The problem: Set down exactly, from the records below, the line with "have hcons : pvTotal (f" through the line with "pvBack_cons_gt f (rest", and nothing else.

════════════════

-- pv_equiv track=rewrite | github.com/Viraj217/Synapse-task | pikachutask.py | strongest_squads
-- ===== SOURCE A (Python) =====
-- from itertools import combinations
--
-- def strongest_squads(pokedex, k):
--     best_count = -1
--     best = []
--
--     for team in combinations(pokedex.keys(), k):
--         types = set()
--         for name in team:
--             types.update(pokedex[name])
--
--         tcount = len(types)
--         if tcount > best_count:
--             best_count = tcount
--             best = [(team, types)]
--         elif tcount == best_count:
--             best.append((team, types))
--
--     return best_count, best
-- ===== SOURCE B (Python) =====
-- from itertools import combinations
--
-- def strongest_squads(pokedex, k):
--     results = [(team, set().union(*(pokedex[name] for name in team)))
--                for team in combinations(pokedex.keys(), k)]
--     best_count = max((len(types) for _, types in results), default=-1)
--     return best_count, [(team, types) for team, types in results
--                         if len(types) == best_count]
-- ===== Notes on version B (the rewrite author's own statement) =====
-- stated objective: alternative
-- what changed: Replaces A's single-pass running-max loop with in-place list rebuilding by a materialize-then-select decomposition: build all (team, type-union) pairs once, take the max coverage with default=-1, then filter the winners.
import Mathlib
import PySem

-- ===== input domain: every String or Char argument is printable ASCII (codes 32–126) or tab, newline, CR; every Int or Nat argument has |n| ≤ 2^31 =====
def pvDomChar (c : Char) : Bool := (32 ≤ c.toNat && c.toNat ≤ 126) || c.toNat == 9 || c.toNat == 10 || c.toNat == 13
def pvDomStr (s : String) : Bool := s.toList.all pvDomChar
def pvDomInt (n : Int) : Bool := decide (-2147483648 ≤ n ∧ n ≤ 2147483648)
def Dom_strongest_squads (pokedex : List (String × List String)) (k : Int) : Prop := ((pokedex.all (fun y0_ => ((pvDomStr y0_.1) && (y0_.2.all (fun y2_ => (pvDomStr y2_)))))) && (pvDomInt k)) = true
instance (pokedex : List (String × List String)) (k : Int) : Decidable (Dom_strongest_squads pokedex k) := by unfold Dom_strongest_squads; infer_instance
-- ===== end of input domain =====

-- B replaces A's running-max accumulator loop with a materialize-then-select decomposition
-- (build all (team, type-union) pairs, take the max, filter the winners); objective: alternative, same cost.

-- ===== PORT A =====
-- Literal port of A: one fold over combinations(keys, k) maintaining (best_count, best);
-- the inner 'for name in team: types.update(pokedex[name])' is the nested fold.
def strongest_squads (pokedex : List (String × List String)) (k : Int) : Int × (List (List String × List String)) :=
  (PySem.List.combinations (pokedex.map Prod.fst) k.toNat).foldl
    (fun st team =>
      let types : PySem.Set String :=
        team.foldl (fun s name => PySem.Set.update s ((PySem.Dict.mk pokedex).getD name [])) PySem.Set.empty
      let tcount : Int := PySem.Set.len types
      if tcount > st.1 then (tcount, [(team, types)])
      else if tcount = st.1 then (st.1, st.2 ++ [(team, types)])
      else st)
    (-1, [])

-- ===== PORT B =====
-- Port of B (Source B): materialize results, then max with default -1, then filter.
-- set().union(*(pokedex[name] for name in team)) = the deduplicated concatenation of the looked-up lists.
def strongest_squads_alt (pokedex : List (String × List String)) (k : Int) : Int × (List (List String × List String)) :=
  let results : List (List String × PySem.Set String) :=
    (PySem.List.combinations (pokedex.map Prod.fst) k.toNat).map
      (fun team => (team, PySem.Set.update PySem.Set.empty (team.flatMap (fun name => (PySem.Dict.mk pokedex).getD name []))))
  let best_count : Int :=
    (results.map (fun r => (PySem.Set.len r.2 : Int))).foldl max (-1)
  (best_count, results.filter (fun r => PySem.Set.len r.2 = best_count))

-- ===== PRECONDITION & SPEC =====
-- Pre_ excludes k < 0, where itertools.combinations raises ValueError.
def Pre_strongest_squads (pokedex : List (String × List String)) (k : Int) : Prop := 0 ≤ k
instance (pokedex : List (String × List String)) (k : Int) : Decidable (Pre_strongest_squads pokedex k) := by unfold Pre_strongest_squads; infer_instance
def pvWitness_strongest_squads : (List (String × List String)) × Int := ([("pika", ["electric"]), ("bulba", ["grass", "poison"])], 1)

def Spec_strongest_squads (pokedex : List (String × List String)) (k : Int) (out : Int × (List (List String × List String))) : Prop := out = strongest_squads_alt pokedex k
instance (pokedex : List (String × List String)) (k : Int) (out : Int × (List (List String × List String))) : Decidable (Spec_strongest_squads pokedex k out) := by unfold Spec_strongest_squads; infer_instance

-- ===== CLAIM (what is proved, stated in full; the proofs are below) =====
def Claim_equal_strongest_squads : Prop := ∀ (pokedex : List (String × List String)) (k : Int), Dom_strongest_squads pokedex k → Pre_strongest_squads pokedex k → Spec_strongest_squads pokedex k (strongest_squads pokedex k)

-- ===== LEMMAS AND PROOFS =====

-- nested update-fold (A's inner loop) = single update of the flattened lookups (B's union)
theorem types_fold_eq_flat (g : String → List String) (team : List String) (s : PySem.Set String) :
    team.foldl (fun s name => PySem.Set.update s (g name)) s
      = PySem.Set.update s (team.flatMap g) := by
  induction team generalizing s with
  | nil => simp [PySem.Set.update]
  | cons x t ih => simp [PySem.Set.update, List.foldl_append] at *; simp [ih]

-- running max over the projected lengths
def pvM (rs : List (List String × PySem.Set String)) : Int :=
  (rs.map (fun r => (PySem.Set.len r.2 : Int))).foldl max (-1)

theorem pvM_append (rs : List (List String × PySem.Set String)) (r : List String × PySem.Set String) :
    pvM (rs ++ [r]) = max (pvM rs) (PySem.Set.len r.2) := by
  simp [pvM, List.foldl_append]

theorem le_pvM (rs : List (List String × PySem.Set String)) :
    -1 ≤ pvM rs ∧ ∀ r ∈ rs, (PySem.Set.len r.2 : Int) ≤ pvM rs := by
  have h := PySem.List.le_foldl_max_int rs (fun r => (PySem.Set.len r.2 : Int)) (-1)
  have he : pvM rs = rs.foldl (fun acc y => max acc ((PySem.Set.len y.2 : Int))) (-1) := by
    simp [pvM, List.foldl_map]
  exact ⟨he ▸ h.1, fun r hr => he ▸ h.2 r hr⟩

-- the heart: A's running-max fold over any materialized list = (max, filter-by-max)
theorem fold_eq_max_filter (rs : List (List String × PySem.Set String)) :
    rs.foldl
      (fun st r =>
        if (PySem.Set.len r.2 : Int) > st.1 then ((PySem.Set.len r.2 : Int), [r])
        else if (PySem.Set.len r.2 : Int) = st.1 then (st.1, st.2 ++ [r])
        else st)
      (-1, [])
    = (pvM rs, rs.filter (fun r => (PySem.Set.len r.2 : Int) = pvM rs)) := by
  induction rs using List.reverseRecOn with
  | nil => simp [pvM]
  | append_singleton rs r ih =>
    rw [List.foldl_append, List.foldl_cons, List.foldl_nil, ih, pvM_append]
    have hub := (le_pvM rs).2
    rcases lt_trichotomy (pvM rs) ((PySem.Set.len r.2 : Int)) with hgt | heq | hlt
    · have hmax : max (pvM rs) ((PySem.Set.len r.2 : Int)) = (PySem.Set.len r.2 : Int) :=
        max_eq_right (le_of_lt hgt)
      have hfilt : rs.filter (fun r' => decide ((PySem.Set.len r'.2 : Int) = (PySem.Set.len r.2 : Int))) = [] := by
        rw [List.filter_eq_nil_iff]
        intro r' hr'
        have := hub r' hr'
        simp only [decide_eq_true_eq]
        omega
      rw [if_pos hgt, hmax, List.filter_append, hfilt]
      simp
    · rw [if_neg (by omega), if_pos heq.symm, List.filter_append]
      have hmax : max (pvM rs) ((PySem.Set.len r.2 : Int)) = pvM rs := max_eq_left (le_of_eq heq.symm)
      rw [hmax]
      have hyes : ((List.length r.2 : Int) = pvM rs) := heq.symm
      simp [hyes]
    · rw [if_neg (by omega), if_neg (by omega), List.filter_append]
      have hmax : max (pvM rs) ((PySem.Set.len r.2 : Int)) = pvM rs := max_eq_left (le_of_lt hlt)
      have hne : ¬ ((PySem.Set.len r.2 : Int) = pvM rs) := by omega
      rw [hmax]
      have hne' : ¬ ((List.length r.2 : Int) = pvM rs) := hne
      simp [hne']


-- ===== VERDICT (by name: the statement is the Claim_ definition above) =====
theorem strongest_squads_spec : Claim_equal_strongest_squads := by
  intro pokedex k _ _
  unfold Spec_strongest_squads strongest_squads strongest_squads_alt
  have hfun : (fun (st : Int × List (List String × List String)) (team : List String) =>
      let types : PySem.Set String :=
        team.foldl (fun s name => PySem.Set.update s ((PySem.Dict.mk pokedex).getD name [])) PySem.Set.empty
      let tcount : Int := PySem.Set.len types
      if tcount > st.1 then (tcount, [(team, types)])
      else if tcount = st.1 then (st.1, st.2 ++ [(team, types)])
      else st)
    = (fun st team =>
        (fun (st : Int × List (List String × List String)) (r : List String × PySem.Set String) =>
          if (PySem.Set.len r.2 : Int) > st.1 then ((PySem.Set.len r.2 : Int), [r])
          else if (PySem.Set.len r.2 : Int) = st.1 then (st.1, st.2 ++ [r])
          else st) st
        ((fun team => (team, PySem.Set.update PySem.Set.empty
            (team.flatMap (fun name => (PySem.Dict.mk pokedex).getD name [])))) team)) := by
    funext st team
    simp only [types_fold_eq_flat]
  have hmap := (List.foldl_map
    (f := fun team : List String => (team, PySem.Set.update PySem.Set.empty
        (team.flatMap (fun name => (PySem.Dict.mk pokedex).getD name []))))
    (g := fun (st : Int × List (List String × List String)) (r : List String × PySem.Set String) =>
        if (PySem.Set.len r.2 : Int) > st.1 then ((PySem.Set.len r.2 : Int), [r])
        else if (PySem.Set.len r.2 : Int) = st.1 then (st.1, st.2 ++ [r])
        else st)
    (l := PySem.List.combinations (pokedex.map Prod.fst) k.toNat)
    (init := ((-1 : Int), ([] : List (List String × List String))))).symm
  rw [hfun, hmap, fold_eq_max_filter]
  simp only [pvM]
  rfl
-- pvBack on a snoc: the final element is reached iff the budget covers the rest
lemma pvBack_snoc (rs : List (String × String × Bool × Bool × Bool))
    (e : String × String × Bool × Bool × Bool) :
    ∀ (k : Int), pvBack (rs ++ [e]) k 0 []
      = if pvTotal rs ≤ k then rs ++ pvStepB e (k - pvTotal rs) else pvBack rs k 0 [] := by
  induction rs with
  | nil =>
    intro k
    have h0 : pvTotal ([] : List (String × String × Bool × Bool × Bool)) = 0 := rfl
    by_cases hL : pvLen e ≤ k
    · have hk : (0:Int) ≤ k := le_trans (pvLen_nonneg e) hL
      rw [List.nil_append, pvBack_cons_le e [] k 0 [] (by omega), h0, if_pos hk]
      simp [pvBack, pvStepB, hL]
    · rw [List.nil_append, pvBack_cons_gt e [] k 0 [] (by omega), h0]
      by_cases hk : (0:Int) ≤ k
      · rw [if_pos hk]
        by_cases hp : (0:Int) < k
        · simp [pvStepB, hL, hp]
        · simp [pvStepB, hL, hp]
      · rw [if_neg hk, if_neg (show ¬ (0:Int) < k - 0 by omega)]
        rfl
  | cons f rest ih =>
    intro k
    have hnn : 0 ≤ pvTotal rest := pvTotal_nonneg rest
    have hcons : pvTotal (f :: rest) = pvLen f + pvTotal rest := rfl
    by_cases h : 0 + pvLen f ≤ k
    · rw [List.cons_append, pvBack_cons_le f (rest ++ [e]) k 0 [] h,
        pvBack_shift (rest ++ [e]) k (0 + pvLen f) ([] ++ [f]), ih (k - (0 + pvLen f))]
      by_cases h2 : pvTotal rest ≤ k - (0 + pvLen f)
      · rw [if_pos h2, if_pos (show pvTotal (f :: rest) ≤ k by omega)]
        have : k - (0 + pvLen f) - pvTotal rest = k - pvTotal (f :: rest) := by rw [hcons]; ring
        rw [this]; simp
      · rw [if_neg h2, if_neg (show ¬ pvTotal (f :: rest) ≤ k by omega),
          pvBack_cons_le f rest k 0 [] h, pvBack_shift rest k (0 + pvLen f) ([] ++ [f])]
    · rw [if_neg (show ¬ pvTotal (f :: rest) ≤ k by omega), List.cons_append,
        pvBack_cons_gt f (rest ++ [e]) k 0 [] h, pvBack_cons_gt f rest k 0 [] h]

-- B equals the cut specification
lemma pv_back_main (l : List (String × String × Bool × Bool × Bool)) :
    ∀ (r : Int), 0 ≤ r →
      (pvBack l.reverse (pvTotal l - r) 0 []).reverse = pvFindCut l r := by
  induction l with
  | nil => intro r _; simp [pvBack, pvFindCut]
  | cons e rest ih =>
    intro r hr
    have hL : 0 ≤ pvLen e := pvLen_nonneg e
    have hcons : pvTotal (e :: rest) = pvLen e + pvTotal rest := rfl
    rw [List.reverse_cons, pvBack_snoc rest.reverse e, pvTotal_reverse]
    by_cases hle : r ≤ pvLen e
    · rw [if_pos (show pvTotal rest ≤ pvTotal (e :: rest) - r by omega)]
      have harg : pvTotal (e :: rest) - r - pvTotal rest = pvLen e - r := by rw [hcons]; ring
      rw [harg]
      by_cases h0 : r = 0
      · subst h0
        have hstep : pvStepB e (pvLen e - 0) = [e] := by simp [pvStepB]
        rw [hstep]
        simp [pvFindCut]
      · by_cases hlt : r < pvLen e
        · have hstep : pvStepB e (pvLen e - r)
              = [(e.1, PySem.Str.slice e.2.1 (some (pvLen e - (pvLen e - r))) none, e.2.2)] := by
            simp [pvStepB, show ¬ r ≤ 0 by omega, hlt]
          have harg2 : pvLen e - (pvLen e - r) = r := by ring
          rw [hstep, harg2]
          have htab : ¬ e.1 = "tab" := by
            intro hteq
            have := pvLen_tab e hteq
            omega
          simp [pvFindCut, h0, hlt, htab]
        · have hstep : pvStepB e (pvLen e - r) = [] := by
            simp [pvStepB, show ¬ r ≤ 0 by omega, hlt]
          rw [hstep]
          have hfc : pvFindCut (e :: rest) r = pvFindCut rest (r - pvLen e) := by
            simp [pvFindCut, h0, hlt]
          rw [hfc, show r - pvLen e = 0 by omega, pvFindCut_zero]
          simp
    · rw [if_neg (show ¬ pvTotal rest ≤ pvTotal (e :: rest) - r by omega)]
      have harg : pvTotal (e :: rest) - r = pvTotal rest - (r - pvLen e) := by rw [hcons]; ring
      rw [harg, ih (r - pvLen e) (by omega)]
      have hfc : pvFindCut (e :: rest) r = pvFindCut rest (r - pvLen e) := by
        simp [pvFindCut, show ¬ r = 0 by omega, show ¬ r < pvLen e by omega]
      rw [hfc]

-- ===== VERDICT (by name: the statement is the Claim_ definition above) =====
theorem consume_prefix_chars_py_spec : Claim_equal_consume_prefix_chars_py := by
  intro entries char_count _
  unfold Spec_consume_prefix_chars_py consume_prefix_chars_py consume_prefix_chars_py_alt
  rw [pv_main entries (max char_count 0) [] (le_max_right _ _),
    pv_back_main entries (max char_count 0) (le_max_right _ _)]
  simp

════════════════

Final answer:
    have hcons : pvTotal (f :: rest) = pvLen f + pvTotal rest := rfl
    by_cases h : 0 + pvLen f ≤ k
    · rw [List.cons_append, pvBack_cons_le f (rest ++ [e]) k 0 [] h,
        pvBack_shift (rest ++ [e]) k (0 + pvLen f) ([] ++ [f]), ih (k - (0 + pvLen f))]
      by_cases h2 : pvTotal rest ≤ k - (0 + pvLen f)
      · rw [if_pos h2, if_pos (show pvTotal (f :: rest) ≤ k by omega)]
        have : k - (0 + pvLen f) - pvTotal rest = k - pvTotal (f :: rest) := by rw [hcons]; ring
        rw [this]; simp
      · rw [if_neg h2, if_neg (show ¬ pvTotal (f :: rest) ≤ k by omega),
          pvBack_cons_le f rest k 0 [] h, pvBack_shift rest k (0 + pvLen f) ([] ++ [f])]
    · rw [if_neg (show ¬ pvTotal (f :: rest) ≤ k by omega), List.cons_append,
        pvBack_cons_gt f (rest ++ [e]) k 0 [] h, pvBack_cons_gt f rest k 0 [] h]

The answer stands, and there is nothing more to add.